[[ Provided data open ]]
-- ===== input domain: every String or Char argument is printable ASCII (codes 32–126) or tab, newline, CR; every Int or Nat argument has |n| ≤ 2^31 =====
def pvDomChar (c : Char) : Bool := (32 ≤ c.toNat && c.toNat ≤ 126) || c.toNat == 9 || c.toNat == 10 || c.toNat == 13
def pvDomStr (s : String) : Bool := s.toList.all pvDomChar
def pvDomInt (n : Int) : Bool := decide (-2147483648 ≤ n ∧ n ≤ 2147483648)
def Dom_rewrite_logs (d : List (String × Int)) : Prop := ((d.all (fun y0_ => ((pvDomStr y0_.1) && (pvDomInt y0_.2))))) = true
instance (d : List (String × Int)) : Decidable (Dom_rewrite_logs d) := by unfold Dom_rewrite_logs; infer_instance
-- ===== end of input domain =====

-- B routes each key by splitting it once at its first underscore (str.partition) and dispatching
-- on the head token, instead of A's four hard-coded prefix tests; objective: alternative.

-- ===== PORT A =====
-- A: loop over d.items(), if/elif cascade on four literal prefixes, inserting into new_d.
def rewrite_logs (d : List (String × Int)) : List (String × Int) :=
  (d.foldl (fun new_d p =>
      if PySem.Str.startswith p.1 "eval_unseen_" then
        new_d.insert ("eval_unseen/" ++ PySem.Str.slice p.1 (some 12) none) p.2
      else if PySem.Str.startswith p.1 "eval_" then
        new_d.insert ("eval/" ++ PySem.Str.slice p.1 (some 5) none) p.2
      else if PySem.Str.startswith p.1 "test_unseen_" then
        new_d.insert ("test_unseen/" ++ PySem.Str.slice p.1 (some 12) none) p.2
      else if PySem.Str.startswith p.1 "test_" then
        new_d.insert ("test/" ++ PySem.Str.slice p.1 (some 5) none) p.2
      else
        new_d.insert ("train/" ++ p.1) p.2)
    PySem.Dict.empty).items

-- ===== PORT B =====
-- Hand port of str.partition("_") for the single-character separator "_" (PySem has no partition):
-- scans once for the first '_' and returns (text before it, whether one was found, text after it);
-- exact on every string.
def pvPartU : List Char → List Char × Bool × List Char
  | [] => ([], false, [])
  | c :: rest =>
      if c = '_' then ([], true, rest)
      else
        match pvPartU rest with
        | (h, f, t) => (c :: h, f, t)

-- B's _route helper: head, sep, tail = k.partition("_"); dispatch on the head token.
def pvRoute (k : String) : String :=
  match pvPartU k.toList with
  | (head, sep, tail) =>
      if sep && (String.ofList head == "eval" || String.ofList head == "test") then
        if PySem.Chars.startswith tail "unseen_".toList then
          String.ofList head ++ "_unseen/" ++ String.ofList (PySem.Chars.slice tail (some 7) none)
        else
          String.ofList head ++ "/" ++ String.ofList tail
      else
        "train/" ++ k

def rewrite_logs_alt (d : List (String × Int)) : List (String × Int) :=
  (PySem.Dict.ofList (d.map (fun p => (pvRoute p.1, p.2)))).items

-- ===== PRECONDITION & SPEC =====
def Spec_rewrite_logs (d : List (String × Int)) (out : List (String × Int)) : Prop := out = rewrite_logs_alt d
instance (d : List (String × Int)) (out : List (String × Int)) : Decidable (Spec_rewrite_logs d out) := by unfold Spec_rewrite_logs; infer_instance

-- ===== CLAIM (what is proved, stated in full; the proofs are below) =====
def Claim_equal_rewrite_logs : Prop := ∀ (d : List (String × Int)), Dom_rewrite_logs d → Spec_rewrite_logs d (rewrite_logs d)

-- ===== LEMMAS AND PROOFS =====

-- A's if/elif cascade as a named key function (proof helper only).
def pvKeyA (k : String) : String :=
  if PySem.Str.startswith k "eval_unseen_" then "eval_unseen/" ++ PySem.Str.slice k (some 12) none
  else if PySem.Str.startswith k "eval_" then "eval/" ++ PySem.Str.slice k (some 5) none
  else if PySem.Str.startswith k "test_unseen_" then "test_unseen/" ++ PySem.Str.slice k (some 12) none
  else if PySem.Str.startswith k "test_" then "test/" ++ PySem.Str.slice k (some 5) none
  else "train/" ++ k

-- pvPartU either reports no underscore, or names the first one: cs = pre ++ '_' :: rest, '_' ∉ pre.
theorem pvPartU_spec (cs : List Char) :
    ('_' ∉ cs ∧ pvPartU cs = (cs, false, [])) ∨
    ∃ pre rest, cs = pre ++ '_' :: rest ∧ '_' ∉ pre ∧ pvPartU cs = (pre, true, rest) := by
  induction cs with
  | nil => exact Or.inl ⟨by simp, rfl⟩
  | cons c cs ih =>
      by_cases hc : c = '_'
      · exact Or.inr ⟨[], cs, by simp [hc], by simp, by simp [pvPartU, hc]⟩
      · rcases ih with ⟨h, heq⟩ | ⟨p, r, hcs, hp, heq⟩
        · refine Or.inl ⟨?_, by simp [pvPartU, hc, heq]⟩
          intro hm
          rcases List.mem_cons.mp hm with h' | h'
          · exact hc h'.symm
          · exact h h'
        · refine Or.inr ⟨c :: p, r, by simp [hcs], ?_, by simp [pvPartU, hc, heq]⟩
          intro hm
          rcases List.mem_cons.mp hm with h' | h'
          · exact hc h'.symm
          · exact hp h'

-- determinism: on pre ++ '_' :: rest with no '_' in pre, pvPartU splits exactly there.
theorem pvPartU_of_shape (pre rest : List Char) (h : '_' ∉ pre) :
    pvPartU (pre ++ '_' :: rest) = (pre, true, rest) := by
  induction pre with
  | nil => simp [pvPartU]
  | cons c cs ih =>
      simp only [List.mem_cons, not_or] at h
      simp [pvPartU, Ne.symm h.1, ih h.2]

theorem pvStrExt (s t : String) (h : s.toList = t.toList) : s = t := by
  have := congrArg String.ofList h
  simpa using this

theorem pvStartswith_iff (k p : String) :
    PySem.Str.startswith k p = true ↔ p.toList <+: k.toList := by
  simp [PySem.Chars.startswith_iff]

theorem pvSliceStr12 (k : String) : (PySem.Str.slice k (some 12) none).toList = k.toList.drop 12 := by
  rw [PySem.Str.toList_slice, PySem.Chars.slice_eq_listSlice,
    show (12 : Int) = ((12 : Nat) : Int) from by norm_num, PySem.List.slice_from_natCast]

theorem pvSliceStr5 (k : String) : (PySem.Str.slice k (some 5) none).toList = k.toList.drop 5 := by
  rw [PySem.Str.toList_slice, PySem.Chars.slice_eq_listSlice,
    show (5 : Int) = ((5 : Nat) : Int) from by norm_num, PySem.List.slice_from_natCast]

theorem pvSliceChars7 (t : List Char) : PySem.Chars.slice t (some 7) none = t.drop 7 := by
  rw [PySem.Chars.slice_eq_listSlice,
    show (7 : Int) = ((7 : Nat) : Int) from by norm_num, PySem.List.slice_from_natCast]

-- a prefix test fails when the first characters already disagree
theorem pvNotStart (k p : String) (c d : Char) (cp ck : List Char)
    (hp : p.toList = c :: cp) (hk : k.toList = d :: ck) (hcd : c ≠ d) :
    PySem.Str.startswith k p = false := by
  rw [Bool.eq_false_iff]
  intro h
  obtain ⟨r, hr⟩ := (pvStartswith_iff _ _).mp h
  rw [hp, hk] at hr
  simp only [List.cons_append, List.cons.injEq] at hr
  exact hcd hr.1

theorem key_eq (k : String) : pvKeyA k = pvRoute k := by
  have e12 : ("eval_unseen_".toList) = "eval".toList ++ '_' :: "unseen_".toList := by decide
  have t12 : ("test_unseen_".toList) = "test".toList ++ '_' :: "unseen_".toList := by decide
  have e5 : ("eval_".toList) = "eval".toList ++ '_' :: ([] : List Char) := by decide
  have t5 : ("test_".toList) = "test".toList ++ '_' :: ([] : List Char) := by decide
  rcases pvPartU_spec k.toList with ⟨hno, heq⟩ | ⟨pre, rest, hcs, hpre, heq⟩
  · -- no underscore in the key: every prefix test fails, both sides give "train/" ++ k
    have h4 : ∀ p : String, '_' ∈ p.toList → PySem.Str.startswith k p = false := by
      intro p hp
      rw [Bool.eq_false_iff]
      intro h
      exact hno (((pvStartswith_iff k p).mp h).subset hp)
    simp only [pvKeyA, pvRoute, heq, h4 "eval_unseen_" (by decide), h4 "eval_" (by decide),
      h4 "test_unseen_" (by decide), h4 "test_" (by decide)]
    simp
  · by_cases hpe : pre = "eval".toList
    · -- head token "eval"
      subst hpe
      have hev : PySem.Str.startswith k "eval_" = true :=
        (pvStartswith_iff _ _).mpr ⟨rest, by rw [e5, hcs]; simp⟩
      by_cases hu : PySem.Chars.startswith rest "unseen_".toList = true
      · obtain ⟨r, hrr⟩ := (PySem.Chars.startswith_iff _ _).mp hu
        have heu : PySem.Str.startswith k "eval_unseen_" = true := by
          refine (pvStartswith_iff _ _).mpr ⟨r, ?_⟩
          rw [e12, hcs, ← hrr]
          simp
        apply pvStrExt
        simp only [pvKeyA, pvRoute, heq, heu, hu, if_true, String.ofList_toList,
          beq_self_eq_true, Bool.true_or, Bool.true_and, String.toList_append,
          pvSliceStr12, pvSliceChars7, String.toList_ofList]
        rw [hcs, ← hrr,
          show "eval".toList ++ '_' :: ("unseen_".toList ++ r)
              = ("eval".toList ++ '_' :: "unseen_".toList) ++ r from by simp,
          List.drop_left' (by decide), List.drop_left' (by decide),
          show "eval_unseen/".toList = "eval".toList ++ "_unseen/".toList from by decide,
          List.append_assoc]
      · have heu : PySem.Str.startswith k "eval_unseen_" = false := by
          rw [Bool.eq_false_iff]
          intro h
          obtain ⟨r, hr⟩ := (pvStartswith_iff _ _).mp h
          rw [e12, hcs] at hr
          simp only [List.append_assoc, List.cons_append,
            List.append_cancel_left_eq, List.cons.injEq, true_and] at hr
          exact hu ((PySem.Chars.startswith_iff _ _).mpr ⟨r, hr⟩)
        apply pvStrExt
        simp only [pvKeyA, pvRoute, heq, heu, hev, hu, Bool.false_eq_true, if_false, if_true,
          String.ofList_toList, beq_self_eq_true, Bool.true_or, Bool.true_and,
          String.toList_append, pvSliceStr5, String.toList_ofList]
        rw [hcs,
          show "eval".toList ++ '_' :: rest = ("eval".toList ++ ['_']) ++ rest from by simp,
          List.drop_left' (by decide),
          show "eval/".toList = "eval".toList ++ "/".toList from by decide,
          List.append_assoc]
    · by_cases hpt : pre = "test".toList
      · -- head token "test"
        subst hpt
        have hkt : k.toList = 't' :: ("est".toList ++ '_' :: rest) := by rw [hcs]; rfl
        have hA : PySem.Str.startswith k "eval_" = false :=
          pvNotStart k "eval_" 'e' 't' ['v', 'a', 'l', '_'] ("est".toList ++ '_' :: rest) (by decide) hkt (by decide)
        have hAU : PySem.Str.startswith k "eval_unseen_" = false :=
          pvNotStart k "eval_unseen_" 'e' 't' ['v', 'a', 'l', '_', 'u', 'n', 's', 'e', 'e', 'n', '_'] ("est".toList ++ '_' :: rest) (by decide) hkt (by decide)
        have htv : PySem.Str.startswith k "test_" = true :=
          (pvStartswith_iff _ _).mpr ⟨rest, by rw [t5, hcs]; simp⟩
        by_cases hu : PySem.Chars.startswith rest "unseen_".toList = true
        · obtain ⟨r, hrr⟩ := (PySem.Chars.startswith_iff _ _).mp hu
          have htu : PySem.Str.startswith k "test_unseen_" = true := by
            refine (pvStartswith_iff _ _).mpr ⟨r, ?_⟩
            rw [t12, hcs, ← hrr]
            simp
          apply pvStrExt
          simp only [pvKeyA, pvRoute, heq, hAU, hA, htu, hu, Bool.false_eq_true, if_false,
            if_true, String.ofList_toList, beq_self_eq_true, Bool.or_true, Bool.true_and,
            String.toList_append, pvSliceStr12, pvSliceChars7, String.toList_ofList]
          rw [hcs, ← hrr,
            show "test".toList ++ '_' :: ("unseen_".toList ++ r)
                = ("test".toList ++ '_' :: "unseen_".toList) ++ r from by simp,
            List.drop_left' (by decide), List.drop_left' (by decide),
            show "test_unseen/".toList = "test".toList ++ "_unseen/".toList from by decide,
            List.append_assoc]
        · have htu : PySem.Str.startswith k "test_unseen_" = false := by
            rw [Bool.eq_false_iff]
            intro h
            obtain ⟨r, hr⟩ := (pvStartswith_iff _ _).mp h
            rw [t12, hcs] at hr
            simp only [List.append_assoc, List.cons_append,
              List.append_cancel_left_eq, List.cons.injEq, true_and] at hr
            exact hu ((PySem.Chars.startswith_iff _ _).mpr ⟨r, hr⟩)
          apply pvStrExt
          simp only [pvKeyA, pvRoute, heq, hAU, hA, htu, htv, hu, Bool.false_eq_true, if_false,
            if_true, String.ofList_toList, beq_self_eq_true, Bool.or_true, Bool.true_and,
            String.toList_append, pvSliceStr5, String.toList_ofList]
          rw [hcs,
            show "test".toList ++ '_' :: rest = ("test".toList ++ ['_']) ++ rest from by simp,
            List.drop_left' (by decide),
            show "test/".toList = "test".toList ++ "/".toList from by decide,
            List.append_assoc]
      · -- head token neither "eval" nor "test": both sides give "train/" ++ k
        have hb1 : (String.ofList pre == "eval") = false := by
          rw [beq_eq_false_iff_ne]
          intro h
          apply hpe
          have := congrArg String.toList h
          simpa using this
        have hb2 : (String.ofList pre == "test") = false := by
          rw [beq_eq_false_iff_ne]
          intro h
          apply hpt
          have := congrArg String.toList h
          simpa using this
        have hA : PySem.Str.startswith k "eval_" = false := by
          rw [Bool.eq_false_iff]
          intro h
          obtain ⟨r, hr⟩ := (pvStartswith_iff _ _).mp h
          have h2 : pvPartU k.toList = ("eval".toList, true, r) := by
            rw [← hr, e5]
            simp only [List.append_assoc, List.cons_append, List.nil_append]
            exact pvPartU_of_shape _ _ (by decide)
          rw [heq] at h2
          simp only [Prod.mk.injEq] at h2
          exact hpe h2.1
        have hT : PySem.Str.startswith k "test_" = false := by
          rw [Bool.eq_false_iff]
          intro h
          obtain ⟨r, hr⟩ := (pvStartswith_iff _ _).mp h
          have h2 : pvPartU k.toList = ("test".toList, true, r) := by
            rw [← hr, t5]
            simp only [List.append_assoc, List.cons_append, List.nil_append]
            exact pvPartU_of_shape _ _ (by decide)
          rw [heq] at h2
          simp only [Prod.mk.injEq] at h2
          exact hpt h2.1
        have hAU : PySem.Str.startswith k "eval_unseen_" = false := by
          rw [Bool.eq_false_iff]
          intro h
          have h2 : PySem.Str.startswith k "eval_" = true :=
            (pvStartswith_iff _ _).mpr
              ((by decide : "eval_".toList <+: "eval_unseen_".toList).trans
                ((pvStartswith_iff _ _).mp h))
          rw [hA] at h2
          exact Bool.false_ne_true h2
        have hTU : PySem.Str.startswith k "test_unseen_" = false := by
          rw [Bool.eq_false_iff]
          intro h
          have h2 : PySem.Str.startswith k "test_" = true :=
            (pvStartswith_iff _ _).mpr
              ((by decide : "test_".toList <+: "test_unseen_".toList).trans
                ((pvStartswith_iff _ _).mp h))
          rw [hT] at h2
          exact Bool.false_ne_true h2
        simp only [pvKeyA, pvRoute, heq, hAU, hA, hTU, hT, hb1, hb2]
        simp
[[ Provided data closed ]]
* **Exercise aim**:
Take the entries above and return only the lines from the one with "simp [pvPartU, hc]⟩" to the one with "simp only [List.cons_append, List.cons.injEq]", both included, unchanged.

* **Response to the task**:
      · exact Or.inr ⟨[], cs, by simp [hc], by simp, by simp [pvPartU, hc]⟩
      · rcases ih with ⟨h, heq⟩ | ⟨p, r, hcs, hp, heq⟩
        · refine Or.inl ⟨?_, by simp [pvPartU, hc, heq]⟩
          intro hm
          rcases List.mem_cons.mp hm with h' | h'
          · exact hc h'.symm
          · exact h h'
        · refine Or.inr ⟨c :: p, r, by simp [hcs], ?_, by simp [pvPartU, hc, heq]⟩
          intro hm
          rcases List.mem_cons.mp hm with h' | h'
          · exact hc h'.symm
          · exact hp h'

-- determinism: on pre ++ '_' :: rest with no '_' in pre, pvPartU splits exactly there.
theorem pvPartU_of_shape (pre rest : List Char) (h : '_' ∉ pre) :
    pvPartU (pre ++ '_' :: rest) = (pre, true, rest) := by
  induction pre with
  | nil => simp [pvPartU]
  | cons c cs ih =>
      simp only [List.mem_cons, not_or] at h
      simp [pvPartU, Ne.symm h.1, ih h.2]

theorem pvStrExt (s t : String) (h : s.toList = t.toList) : s = t := by
  have := congrArg String.ofList h
  simpa using this

theorem pvStartswith_iff (k p : String) :
    PySem.Str.startswith k p = true ↔ p.toList <+: k.toList := by
  simp [PySem.Chars.startswith_iff]

theorem pvSliceStr12 (k : String) : (PySem.Str.slice k (some 12) none).toList = k.toList.drop 12 := by
  rw [PySem.Str.toList_slice, PySem.Chars.slice_eq_listSlice,
    show (12 : Int) = ((12 : Nat) : Int) from by norm_num, PySem.List.slice_from_natCast]

theorem pvSliceStr5 (k : String) : (PySem.Str.slice k (some 5) none).toList = k.toList.drop 5 := by
  rw [PySem.Str.toList_slice, PySem.Chars.slice_eq_listSlice,
    show (5 : Int) = ((5 : Nat) : Int) from by norm_num, PySem.List.slice_from_natCast]

theorem pvSliceChars7 (t : List Char) : PySem.Chars.slice t (some 7) none = t.drop 7 := by
  rw [PySem.Chars.slice_eq_listSlice,
    show (7 : Int) = ((7 : Nat) : Int) from by norm_num, PySem.List.slice_from_natCast]

-- a prefix test fails when the first characters already disagree
theorem pvNotStart (k p : String) (c d : Char) (cp ck : List Char)
    (hp : p.toList = c :: cp) (hk : k.toList = d :: ck) (hcd : c ≠ d) :
    PySem.Str.startswith k p = false := by
  rw [Bool.eq_false_iff]
  intro h
  obtain ⟨r, hr⟩ := (pvStartswith_iff _ _).mp h
  rw [hp, hk] at hr
  simp only [List.cons_append, List.cons.injEq] at hr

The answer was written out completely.